┌──
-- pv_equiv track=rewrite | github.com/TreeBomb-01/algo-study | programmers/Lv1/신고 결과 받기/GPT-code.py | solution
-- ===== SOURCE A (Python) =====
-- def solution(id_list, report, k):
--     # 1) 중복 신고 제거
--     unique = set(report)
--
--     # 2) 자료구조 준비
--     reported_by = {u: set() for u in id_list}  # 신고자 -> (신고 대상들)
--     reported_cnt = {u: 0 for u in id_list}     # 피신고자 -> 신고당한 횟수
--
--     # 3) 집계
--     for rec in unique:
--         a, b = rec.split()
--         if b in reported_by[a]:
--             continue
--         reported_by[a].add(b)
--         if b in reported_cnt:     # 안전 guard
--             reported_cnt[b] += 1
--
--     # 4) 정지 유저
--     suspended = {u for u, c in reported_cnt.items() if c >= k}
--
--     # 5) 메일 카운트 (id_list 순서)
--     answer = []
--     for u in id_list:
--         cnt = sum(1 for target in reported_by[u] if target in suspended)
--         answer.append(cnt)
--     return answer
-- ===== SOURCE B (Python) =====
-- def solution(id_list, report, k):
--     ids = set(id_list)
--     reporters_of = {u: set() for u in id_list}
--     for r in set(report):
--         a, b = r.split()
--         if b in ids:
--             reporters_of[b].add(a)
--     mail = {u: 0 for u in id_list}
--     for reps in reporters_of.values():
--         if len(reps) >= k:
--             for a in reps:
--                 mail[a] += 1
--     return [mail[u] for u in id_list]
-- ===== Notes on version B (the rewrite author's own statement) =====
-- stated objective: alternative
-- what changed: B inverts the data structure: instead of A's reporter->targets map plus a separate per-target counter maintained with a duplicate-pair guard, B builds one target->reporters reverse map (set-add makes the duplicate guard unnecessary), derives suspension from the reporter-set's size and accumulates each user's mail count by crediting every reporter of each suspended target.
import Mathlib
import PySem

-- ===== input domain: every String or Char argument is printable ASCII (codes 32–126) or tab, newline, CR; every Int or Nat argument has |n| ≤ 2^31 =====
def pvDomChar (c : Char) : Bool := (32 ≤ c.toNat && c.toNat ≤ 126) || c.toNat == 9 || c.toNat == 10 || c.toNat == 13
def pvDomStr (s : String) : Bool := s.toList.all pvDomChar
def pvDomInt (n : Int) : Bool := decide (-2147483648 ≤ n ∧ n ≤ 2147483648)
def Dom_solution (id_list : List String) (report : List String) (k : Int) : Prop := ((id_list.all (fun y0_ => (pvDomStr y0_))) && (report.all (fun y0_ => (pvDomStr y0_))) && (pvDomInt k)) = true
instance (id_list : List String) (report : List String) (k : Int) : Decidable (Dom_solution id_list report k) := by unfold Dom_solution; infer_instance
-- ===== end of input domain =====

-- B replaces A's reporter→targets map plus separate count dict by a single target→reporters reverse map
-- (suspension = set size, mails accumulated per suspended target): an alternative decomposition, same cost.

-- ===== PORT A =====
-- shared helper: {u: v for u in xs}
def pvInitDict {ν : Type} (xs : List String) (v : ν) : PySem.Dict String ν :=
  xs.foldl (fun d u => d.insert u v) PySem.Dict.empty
└──
Work to complete: Retype every line of the listing exactly as it appears.

Reply to the task:
-- pv_equiv track=rewrite | github.com/TreeBomb-01/algo-study | programmers/Lv1/신고 결과 받기/GPT-code.py | solution
-- ===== SOURCE A (Python) =====
-- def solution(id_list, report, k):
--     # 1) 중복 신고 제거
--     unique = set(report)
--
--     # 2) 자료구조 준비
--     reported_by = {u: set() for u in id_list}  # 신고자 -> (신고 대상들)
--     reported_cnt = {u: 0 for u in id_list}     # 피신고자 -> 신고당한 횟수
--
--     # 3) 집계
--     for rec in unique:
--         a, b = rec.split()
--         if b in reported_by[a]:
--             continue
--         reported_by[a].add(b)
--         if b in reported_cnt:     # 안전 guard
--             reported_cnt[b] += 1
--
--     # 4) 정지 유저
--     suspended = {u for u, c in reported_cnt.items() if c >= k}
--
--     # 5) 메일 카운트 (id_list 순서)
--     answer = []
--     for u in id_list:
--         cnt = sum(1 for target in reported_by[u] if target in suspended)
--         answer.append(cnt)
--     return answer
-- ===== SOURCE B (Python) =====
-- def solution(id_list, report, k):
--     ids = set(id_list)
--     reporters_of = {u: set() for u in id_list}
--     for r in set(report):
--         a, b = r.split()
--         if b in ids:
--             reporters_of[b].add(a)
--     mail = {u: 0 for u in id_list}
--     for reps in reporters_of.values():
--         if len(reps) >= k:
--             for a in reps:
--                 mail[a] += 1
--     return [mail[u] for u in id_list]
-- ===== Notes on version B (the rewrite author's own statement) =====
-- stated objective: alternative
-- what changed: B inverts the data structure: instead of A's reporter->targets map plus a separate per-target counter maintained with a duplicate-pair guard, B builds one target->reporters reverse map (set-add makes the duplicate guard unnecessary), derives suspension from the reporter-set's size and accumulates each user's mail count by crediting every reporter of each suspended target.
import Mathlib
import PySem

-- ===== input domain: every String or Char argument is printable ASCII (codes 32–126) or tab, newline, CR; every Int or Nat argument has |n| ≤ 2^31 =====
def pvDomChar (c : Char) : Bool := (32 ≤ c.toNat && c.toNat ≤ 126) || c.toNat == 9 || c.toNat == 10 || c.toNat == 13
def pvDomStr (s : String) : Bool := s.toList.all pvDomChar
def pvDomInt (n : Int) : Bool := decide (-2147483648 ≤ n ∧ n ≤ 2147483648)
def Dom_solution (id_list : List String) (report : List String) (k : Int) : Prop := ((id_list.all (fun y0_ => (pvDomStr y0_))) && (report.all (fun y0_ => (pvDomStr y0_))) && (pvDomInt k)) = true
instance (id_list : List String) (report : List String) (k : Int) : Decidable (Dom_solution id_list report k) := by unfold Dom_solution; infer_instance
-- ===== end of input domain =====

-- B replaces A's reporter→targets map plus separate count dict by a single target→reporters reverse map
-- (suspension = set size, mails accumulated per suspended target): an alternative decomposition, same cost.

-- ===== PORT A =====
-- shared helper: {u: v for u in xs}
def pvInitDict {ν : Type} (xs : List String) (v : ν) : PySem.Dict String ν :=
  xs.foldl (fun d u => d.insert u v) PySem.Dict.empty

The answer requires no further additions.